Publié le vendredi 28 septembre 2007 à 01H00 - Vu 12 fois
Adeline Hazan : « En six ans, on a fourni un énorme travail ».
Jean-François Scherpereel
«EN 2001, je me suis présentée pour la première fois et j'ai obtenu 48,5 %. Depuis, nous avons fourni un énorme travail d'une opposition constructive et critique. Les gens le savent. Ce score, ce travail et un projet en phase avec les attentes de la population font que nous avons une chance de gagner. »

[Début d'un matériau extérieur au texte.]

-- pv_equiv track=rewrite | github.com/macginitie/mims | mip.py | auto_crosshatch
-- ===== SOURCE A (Python) =====
-- white = 255, 255, 255
--
-- black = 0, 0, 0
--
-- def sum_channels(pixel):
--     return pixel[0] + pixel[1] + pixel[2]
--
-- def diag_stripe(x, y, modulus):
--     if (x - y // 2) % modulus == 0:
--         return black
--     return white
--
-- def auto_crosshatch(pixel, x, y, paramlist=[]):
--     sumchan = sum_channels(pixel)
--     if sumchan < 50:
--         return black
--     modulus = 2
--     thresholds = [100, 150, 200, 250, 300, 350, 400, 450, 500, 550]
--     for thr in thresholds:
--         if sumchan < thr:
--             return diag_stripe(x, y, modulus)
--         modulus += 2
--     return white
-- ===== SOURCE B (Python) =====
-- white = 255, 255, 255
--
-- black = 0, 0, 0
--
-- def diag_stripe(x, y, modulus):
--     if (x - y // 2) % modulus == 0:
--         return black
--     return white
--
-- def auto_crosshatch(pixel, x, y, paramlist=[]):
--     sumchan = pixel[0] + pixel[1] + pixel[2]
--     if sumchan < 50:
--         return black
--     if sumchan >= 550:
--         return white
--     return diag_stripe(x, y, 2 + 2 * ((sumchan - 50) // 50))
-- ===== Notes on version B (the rewrite author's own statement) =====
-- stated objective: simpler
-- what changed: The threshold list and running-modulus loop are replaced by a direct arithmetic bucket: B returns black below 50, white at or above 550, and otherwise computes the modulus as 2 + 2*((sumchan-50)//50) with no loop or list.
import Mathlib
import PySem

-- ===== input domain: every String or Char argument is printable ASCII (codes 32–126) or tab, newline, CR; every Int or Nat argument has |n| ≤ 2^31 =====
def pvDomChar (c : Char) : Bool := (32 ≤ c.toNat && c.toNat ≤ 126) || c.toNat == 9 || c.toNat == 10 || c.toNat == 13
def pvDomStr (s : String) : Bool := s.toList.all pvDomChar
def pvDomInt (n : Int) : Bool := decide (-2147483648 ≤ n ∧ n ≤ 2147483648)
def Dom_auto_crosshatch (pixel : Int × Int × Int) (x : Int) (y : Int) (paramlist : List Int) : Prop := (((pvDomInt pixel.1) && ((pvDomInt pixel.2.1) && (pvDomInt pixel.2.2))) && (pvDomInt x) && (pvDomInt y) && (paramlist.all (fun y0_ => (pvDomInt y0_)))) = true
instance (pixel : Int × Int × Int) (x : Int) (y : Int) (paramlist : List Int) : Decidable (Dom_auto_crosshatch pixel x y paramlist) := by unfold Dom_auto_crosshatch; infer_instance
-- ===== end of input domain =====

-- B replaces A's threshold loop by a direct arithmetic band computation (simpler; both O(1)).

-- ===== PORT A =====
def pvWhite : Int × Int × Int := (255, 255, 255)
def pvBlack : Int × Int × Int := (0, 0, 0)

def sum_channels (pixel : Int × Int × Int) : Int :=
  pixel.1 + pixel.2.1 + pixel.2.2

def diag_stripe (x y modulus : Int) : Int × Int × Int :=
  if PySem.Int.mod (x - PySem.Int.floordiv y 2) modulus = 0 then pvBlack else pvWhite

-- the 'for thr in thresholds' loop with its running modulus and early return
def pvLoopA (sumchan x y : Int) : List Int → Int → Int × Int × Int
  | [], _ => pvWhite
  | thr :: rest, modulus =>
      if sumchan < thr then diag_stripe x y modulus
      else pvLoopA sumchan x y rest (modulus + 2)

def auto_crosshatch (pixel : Int × Int × Int) (x : Int) (y : Int) (paramlist : List Int) : Int × Int × Int :=
  let sumchan := sum_channels pixel
  if sumchan < 50 then pvBlack
  else pvLoopA sumchan x y [100, 150, 200, 250, 300, 350, 400, 450, 500, 550] 2

-- ===== PORT B =====
def auto_crosshatch_alt (pixel : Int × Int × Int) (x : Int) (y : Int) (paramlist : List Int) : Int × Int × Int :=
  let sumchan := pixel.1 + pixel.2.1 + pixel.2.2
  if sumchan < 50 then pvBlack
  else if sumchan ≥ 550 then pvWhite
  else diag_stripe x y (2 + 2 * PySem.Int.floordiv (sumchan - 50) 50)

-- ===== PRECONDITION & SPEC =====
def Spec_auto_crosshatch (pixel : Int × Int × Int) (x : Int) (y : Int) (paramlist : List Int) (out : Int × Int × Int) : Prop := out = auto_crosshatch_alt pixel x y paramlist
instance (pixel : Int × Int × Int) (x : Int) (y : Int) (paramlist : List Int) (out : Int × Int × Int) : Decidable (Spec_auto_crosshatch pixel x y paramlist out) := by unfold Spec_auto_crosshatch; infer_instance

-- ===== CLAIM (what is proved, stated in full; the proofs are below) =====
def Claim_equal_auto_crosshatch : Prop := ∀ (pixel : Int × Int × Int) (x : Int) (y : Int) (paramlist : List Int), Dom_auto_crosshatch pixel x y paramlist → Spec_auto_crosshatch pixel x y paramlist (auto_crosshatch pixel x y paramlist)

-- ===== LEMMAS AND PROOFS =====

-- band index: in the band [50 + 50k, 100 + 50k) the floor quotient is k
theorem pv_fd (s k : Int) (h1 : 50 + 50 * k ≤ s) (h2 : s < 100 + 50 * k) :
    PySem.Int.floordiv (s - 50) 50 = k := by
  rw [PySem.Int.floordiv_eq_iff_of_pos (by omega)]
  omega

-- ===== VERDICT (by name: the statement is the Claim_ definition above) =====
theorem auto_crosshatch_spec : Claim_equal_auto_crosshatch := by
  intro pixel x y paramlist _
  unfold Spec_auto_crosshatch auto_crosshatch auto_crosshatch_alt sum_channels
  set s := pixel.1 + pixel.2.1 + pixel.2.2 with hs
  by_cases h0 : s < 50
  · simp [h0]
  · simp only [h0, if_false]
    by_cases hw : s ≥ 550
    · simp only [pvLoopA, if_neg (by omega : ¬ s < 100), if_neg (by omega : ¬ s < 150),
        if_neg (by omega : ¬ s < 200), if_neg (by omega : ¬ s < 250),
        if_neg (by omega : ¬ s < 300), if_neg (by omega : ¬ s < 350),
        if_neg (by omega : ¬ s < 400), if_neg (by omega : ¬ s < 450),
        if_neg (by omega : ¬ s < 500), if_neg (by omega : ¬ s < 550), if_pos hw]
    · simp only [if_neg hw]
      simp only [pvLoopA]
      split_ifs with c1 c2 c3 c4 c5 c6 c7 c8 c9 c10
      · rw [pv_fd s 0 (by omega) (by omega)]; norm_num
      · rw [pv_fd s 1 (by omega) (by omega)]; norm_num
      · rw [pv_fd s 2 (by omega) (by omega)]; norm_num
      · rw [pv_fd s 3 (by omega) (by omega)]; norm_num
      · rw [pv_fd s 4 (by omega) (by omega)]; norm_num
      · rw [pv_fd s 5 (by omega) (by omega)]; norm_num
      · rw [pv_fd s 6 (by omega) (by omega)]; norm_num
      · rw [pv_fd s 7 (by omega) (by omega)]; norm_num
      · rw [pv_fd s 8 (by omega) (by omega)]; norm_num
      · rw [pv_fd s 9 (by omega) (by omega)]; norm_num
      · omega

Adeline Hazan croit donc en sa bonne étoile — plus qu'en la « division de la Droite » — pour s'asseoir dans le siège du maire de Reims en mars 2008. Elle l'a affirmé hier après-midi, après avoir été officiellement désignée par les militants socialistes.
Faire bouger Reims
L'objectif de Mme Hazan est que « les Rémois vivent mieux dans la ville au quotidien et qu'ils puissent participer à la construction d'une agglomération qui entre enfin dans le XXIe siècle ». Mme Hazan estime en effet que « Reims a bougé, mais pas assez et pas pour tous », et qu'il faut redessiner les contours de l'agglomération pour lui donner une dimension de métropole.
Bien qu'accompagnée par plusieurs élus socialistes, Mme Hazan se présente seule pour le moment : sa liste ne sera officialisée qu'au début de 2008. Elle sera « paritaire homme/femme » et se voudra « représentative » de la population rémoise.
Dans quelques jours, son équipe de campagne de 20 personnes se mettra à l'ouvrage. Cette campagne consistera à inciter les électeurs à s'inscrire sur les listes et à organiser des… « débats participatifs ».
Priorités
Quelques dossiers sont prioritaires pour Adeline Hazan : le logement, notamment pour limiter la fuite des Remois vers les communes périphériques ; une liaison place d'Erlon-Boulingrin pour constituer un vrai centre ville ; la création d'une aire urbaine élargie pour l'agglomération rémoise. Celle-ci devra travailler davantage avec les villes du « G10 » (Marne, Aisne, Ardennes) que Mme Hazan qualifie « d'habillage sans réelle volonté politique ». Enfin, le développement économique par le tertiaire.
Si elle est élue, la candidate socialiste s'engage à démissionner de son mandat européen, car elle estime que la fonction de maire réclame un « plein temps ».